*Goal of the exercise*: Output a verbatim copy of the data, cut off after the line that contains "def Dom_first_close_span (span".

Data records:
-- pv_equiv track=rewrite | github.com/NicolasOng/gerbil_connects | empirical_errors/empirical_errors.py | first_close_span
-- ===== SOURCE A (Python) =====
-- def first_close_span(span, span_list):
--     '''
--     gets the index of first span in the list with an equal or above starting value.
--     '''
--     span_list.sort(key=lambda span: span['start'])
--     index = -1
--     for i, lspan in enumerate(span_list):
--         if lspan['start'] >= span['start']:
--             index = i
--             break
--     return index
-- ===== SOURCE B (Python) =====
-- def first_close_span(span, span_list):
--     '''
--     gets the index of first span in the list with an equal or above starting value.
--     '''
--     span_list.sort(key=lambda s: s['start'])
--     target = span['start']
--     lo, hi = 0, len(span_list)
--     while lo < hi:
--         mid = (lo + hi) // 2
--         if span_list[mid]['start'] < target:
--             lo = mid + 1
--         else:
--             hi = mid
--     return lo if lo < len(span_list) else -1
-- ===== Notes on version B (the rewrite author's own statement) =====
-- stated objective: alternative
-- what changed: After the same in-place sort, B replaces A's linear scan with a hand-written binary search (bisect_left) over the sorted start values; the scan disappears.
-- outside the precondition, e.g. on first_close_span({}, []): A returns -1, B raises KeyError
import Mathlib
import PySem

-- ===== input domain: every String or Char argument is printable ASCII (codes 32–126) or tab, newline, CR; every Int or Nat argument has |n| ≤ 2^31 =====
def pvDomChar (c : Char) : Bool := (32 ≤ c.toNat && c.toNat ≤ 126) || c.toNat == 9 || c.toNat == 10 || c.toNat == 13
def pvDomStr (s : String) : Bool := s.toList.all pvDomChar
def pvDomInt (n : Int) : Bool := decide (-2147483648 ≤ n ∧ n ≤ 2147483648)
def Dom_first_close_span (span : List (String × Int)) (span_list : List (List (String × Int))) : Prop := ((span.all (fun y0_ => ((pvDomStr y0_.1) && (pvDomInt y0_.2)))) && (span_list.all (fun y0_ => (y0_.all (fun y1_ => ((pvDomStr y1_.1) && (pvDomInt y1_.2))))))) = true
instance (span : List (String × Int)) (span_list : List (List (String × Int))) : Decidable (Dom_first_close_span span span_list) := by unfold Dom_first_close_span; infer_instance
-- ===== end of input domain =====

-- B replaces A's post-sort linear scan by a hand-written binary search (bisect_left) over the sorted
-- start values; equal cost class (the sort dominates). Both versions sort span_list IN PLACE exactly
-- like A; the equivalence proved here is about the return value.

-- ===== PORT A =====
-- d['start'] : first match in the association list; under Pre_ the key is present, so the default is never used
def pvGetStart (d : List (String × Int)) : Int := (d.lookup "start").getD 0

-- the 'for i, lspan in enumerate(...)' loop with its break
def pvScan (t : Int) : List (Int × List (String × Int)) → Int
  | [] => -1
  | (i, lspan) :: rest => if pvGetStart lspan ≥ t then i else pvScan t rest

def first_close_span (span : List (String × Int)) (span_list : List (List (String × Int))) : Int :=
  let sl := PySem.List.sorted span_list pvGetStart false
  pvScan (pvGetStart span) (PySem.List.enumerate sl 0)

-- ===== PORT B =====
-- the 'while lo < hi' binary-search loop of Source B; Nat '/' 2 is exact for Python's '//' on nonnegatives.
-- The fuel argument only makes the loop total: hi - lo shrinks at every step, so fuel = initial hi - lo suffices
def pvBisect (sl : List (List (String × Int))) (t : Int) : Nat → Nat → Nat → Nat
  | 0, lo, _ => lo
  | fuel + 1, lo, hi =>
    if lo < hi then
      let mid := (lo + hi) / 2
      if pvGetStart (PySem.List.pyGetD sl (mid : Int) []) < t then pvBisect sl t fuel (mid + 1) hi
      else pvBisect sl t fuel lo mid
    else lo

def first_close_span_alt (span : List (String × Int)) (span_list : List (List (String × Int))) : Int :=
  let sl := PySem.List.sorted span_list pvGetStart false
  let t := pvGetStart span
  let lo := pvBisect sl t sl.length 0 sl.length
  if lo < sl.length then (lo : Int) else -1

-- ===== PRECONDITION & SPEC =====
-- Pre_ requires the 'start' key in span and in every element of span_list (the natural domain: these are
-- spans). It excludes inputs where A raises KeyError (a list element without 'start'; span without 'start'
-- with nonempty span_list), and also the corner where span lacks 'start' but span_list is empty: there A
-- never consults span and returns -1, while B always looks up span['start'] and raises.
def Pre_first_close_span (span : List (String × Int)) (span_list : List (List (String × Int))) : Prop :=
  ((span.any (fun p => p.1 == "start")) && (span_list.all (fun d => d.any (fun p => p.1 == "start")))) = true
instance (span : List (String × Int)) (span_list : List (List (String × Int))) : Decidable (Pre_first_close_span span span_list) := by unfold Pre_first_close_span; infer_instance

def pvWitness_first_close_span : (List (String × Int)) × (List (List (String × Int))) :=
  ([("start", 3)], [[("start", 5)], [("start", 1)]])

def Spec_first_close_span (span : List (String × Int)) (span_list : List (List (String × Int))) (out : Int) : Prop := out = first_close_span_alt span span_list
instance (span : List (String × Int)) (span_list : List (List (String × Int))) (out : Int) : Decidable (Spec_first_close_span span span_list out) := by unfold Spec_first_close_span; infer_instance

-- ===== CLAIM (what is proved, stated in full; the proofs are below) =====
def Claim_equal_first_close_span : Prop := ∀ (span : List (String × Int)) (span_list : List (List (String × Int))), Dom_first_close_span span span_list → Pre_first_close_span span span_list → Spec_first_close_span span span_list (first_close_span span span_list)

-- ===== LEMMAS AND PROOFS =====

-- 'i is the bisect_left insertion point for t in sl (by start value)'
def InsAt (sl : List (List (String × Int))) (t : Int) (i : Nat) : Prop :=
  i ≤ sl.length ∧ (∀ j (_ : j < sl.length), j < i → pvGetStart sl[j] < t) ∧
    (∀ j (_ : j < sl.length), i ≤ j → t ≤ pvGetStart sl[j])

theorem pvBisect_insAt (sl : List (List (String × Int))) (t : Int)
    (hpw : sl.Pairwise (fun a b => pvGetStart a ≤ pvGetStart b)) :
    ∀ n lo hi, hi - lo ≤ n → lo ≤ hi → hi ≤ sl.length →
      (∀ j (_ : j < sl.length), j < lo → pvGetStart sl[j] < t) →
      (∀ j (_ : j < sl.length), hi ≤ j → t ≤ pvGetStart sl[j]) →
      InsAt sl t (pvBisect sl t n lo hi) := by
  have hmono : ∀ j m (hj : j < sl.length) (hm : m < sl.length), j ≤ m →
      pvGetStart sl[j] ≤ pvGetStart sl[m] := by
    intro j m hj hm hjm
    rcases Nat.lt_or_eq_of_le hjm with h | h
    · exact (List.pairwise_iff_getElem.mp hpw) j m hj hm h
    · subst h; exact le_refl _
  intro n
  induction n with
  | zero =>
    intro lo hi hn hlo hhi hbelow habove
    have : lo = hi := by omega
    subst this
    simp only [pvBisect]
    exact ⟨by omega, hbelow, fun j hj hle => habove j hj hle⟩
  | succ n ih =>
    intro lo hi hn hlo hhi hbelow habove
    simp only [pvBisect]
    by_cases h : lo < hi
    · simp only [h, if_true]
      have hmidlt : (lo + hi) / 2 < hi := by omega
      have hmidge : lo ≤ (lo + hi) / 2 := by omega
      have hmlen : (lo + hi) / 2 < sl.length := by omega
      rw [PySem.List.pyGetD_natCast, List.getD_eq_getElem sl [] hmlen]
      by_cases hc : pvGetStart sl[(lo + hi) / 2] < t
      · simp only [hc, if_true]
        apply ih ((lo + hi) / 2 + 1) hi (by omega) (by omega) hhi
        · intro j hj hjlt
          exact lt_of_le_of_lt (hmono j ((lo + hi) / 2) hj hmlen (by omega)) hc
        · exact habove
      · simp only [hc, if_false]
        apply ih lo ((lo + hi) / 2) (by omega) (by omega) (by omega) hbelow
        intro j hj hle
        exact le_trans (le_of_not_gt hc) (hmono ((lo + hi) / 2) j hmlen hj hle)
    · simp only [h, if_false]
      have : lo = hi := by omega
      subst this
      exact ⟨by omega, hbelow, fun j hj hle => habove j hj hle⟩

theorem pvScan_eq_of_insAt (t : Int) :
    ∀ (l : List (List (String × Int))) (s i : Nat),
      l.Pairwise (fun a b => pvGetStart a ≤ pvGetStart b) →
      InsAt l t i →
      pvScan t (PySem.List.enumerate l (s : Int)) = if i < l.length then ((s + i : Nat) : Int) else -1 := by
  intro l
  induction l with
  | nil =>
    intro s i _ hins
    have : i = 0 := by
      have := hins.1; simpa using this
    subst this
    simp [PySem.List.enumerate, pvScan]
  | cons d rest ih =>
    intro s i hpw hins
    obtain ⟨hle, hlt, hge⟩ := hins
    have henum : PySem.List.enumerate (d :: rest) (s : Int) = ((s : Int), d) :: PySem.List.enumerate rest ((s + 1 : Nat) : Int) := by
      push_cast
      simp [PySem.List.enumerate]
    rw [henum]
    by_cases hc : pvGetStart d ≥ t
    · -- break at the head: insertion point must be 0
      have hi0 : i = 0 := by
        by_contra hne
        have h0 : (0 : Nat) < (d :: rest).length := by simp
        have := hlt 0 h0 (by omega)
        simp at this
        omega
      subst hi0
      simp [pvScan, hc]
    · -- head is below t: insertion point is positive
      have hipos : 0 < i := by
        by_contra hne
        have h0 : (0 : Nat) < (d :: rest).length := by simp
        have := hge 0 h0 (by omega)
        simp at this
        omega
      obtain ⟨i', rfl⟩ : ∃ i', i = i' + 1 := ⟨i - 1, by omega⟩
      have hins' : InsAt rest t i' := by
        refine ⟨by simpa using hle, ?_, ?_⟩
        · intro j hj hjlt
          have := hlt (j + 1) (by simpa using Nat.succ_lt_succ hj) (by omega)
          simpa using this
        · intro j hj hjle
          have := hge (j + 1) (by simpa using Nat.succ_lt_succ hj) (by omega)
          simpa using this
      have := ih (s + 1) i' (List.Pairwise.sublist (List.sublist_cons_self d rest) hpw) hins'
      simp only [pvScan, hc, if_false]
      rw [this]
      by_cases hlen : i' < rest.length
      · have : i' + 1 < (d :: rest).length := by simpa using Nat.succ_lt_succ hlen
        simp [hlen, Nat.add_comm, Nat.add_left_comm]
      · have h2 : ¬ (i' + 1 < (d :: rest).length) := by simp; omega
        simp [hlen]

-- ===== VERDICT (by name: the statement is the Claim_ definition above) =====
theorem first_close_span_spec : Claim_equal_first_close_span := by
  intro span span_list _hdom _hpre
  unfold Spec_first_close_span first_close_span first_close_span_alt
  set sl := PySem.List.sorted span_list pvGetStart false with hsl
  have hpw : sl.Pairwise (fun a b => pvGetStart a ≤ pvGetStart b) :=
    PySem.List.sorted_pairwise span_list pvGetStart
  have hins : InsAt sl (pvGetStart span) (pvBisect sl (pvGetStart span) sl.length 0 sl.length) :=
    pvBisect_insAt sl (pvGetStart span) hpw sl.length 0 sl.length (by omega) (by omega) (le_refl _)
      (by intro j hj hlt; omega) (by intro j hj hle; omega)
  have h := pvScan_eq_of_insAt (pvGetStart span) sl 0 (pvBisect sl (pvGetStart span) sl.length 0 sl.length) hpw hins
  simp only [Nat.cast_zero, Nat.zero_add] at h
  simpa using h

*Finished exercise*:
-- pv_equiv track=rewrite | github.com/NicolasOng/gerbil_connects | empirical_errors/empirical_errors.py | first_close_span
-- ===== SOURCE A (Python) =====
-- def first_close_span(span, span_list):
--     '''
--     gets the index of first span in the list with an equal or above starting value.
--     '''
--     span_list.sort(key=lambda span: span['start'])
--     index = -1
--     for i, lspan in enumerate(span_list):
--         if lspan['start'] >= span['start']:
--             index = i
--             break
--     return index
-- ===== SOURCE B (Python) =====
-- def first_close_span(span, span_list):
--     '''
--     gets the index of first span in the list with an equal or above starting value.
--     '''
--     span_list.sort(key=lambda s: s['start'])
--     target = span['start']
--     lo, hi = 0, len(span_list)
--     while lo < hi:
--         mid = (lo + hi) // 2
--         if span_list[mid]['start'] < target:
--             lo = mid + 1
--         else:
--             hi = mid
--     return lo if lo < len(span_list) else -1
-- ===== Notes on version B (the rewrite author's own statement) =====
-- stated objective: alternative
-- what changed: After the same in-place sort, B replaces A's linear scan with a hand-written binary search (bisect_left) over the sorted start values; the scan disappears.
-- outside the precondition, e.g. on first_close_span({}, []): A returns -1, B raises KeyError
import Mathlib
import PySem

-- ===== input domain: every String or Char argument is printable ASCII (codes 32–126) or tab, newline, CR; every Int or Nat argument has |n| ≤ 2^31 =====
def pvDomChar (c : Char) : Bool := (32 ≤ c.toNat && c.toNat ≤ 126) || c.toNat == 9 || c.toNat == 10 || c.toNat == 13
def pvDomStr (s : String) : Bool := s.toList.all pvDomChar
def pvDomInt (n : Int) : Bool := decide (-2147483648 ≤ n ∧ n ≤ 2147483648)
def Dom_first_close_span (span : List (String × Int)) (span_list : List (List (String × Int))) : Prop := ((span.all (fun y0_ => ((pvDomStr y0_.1) && (pvDomInt y0_.2)))) && (span_list.all (fun y0_ => (y0_.all (fun y1_ => ((pvDomStr y1_.1) && (pvDomInt y1_.2))))))) = true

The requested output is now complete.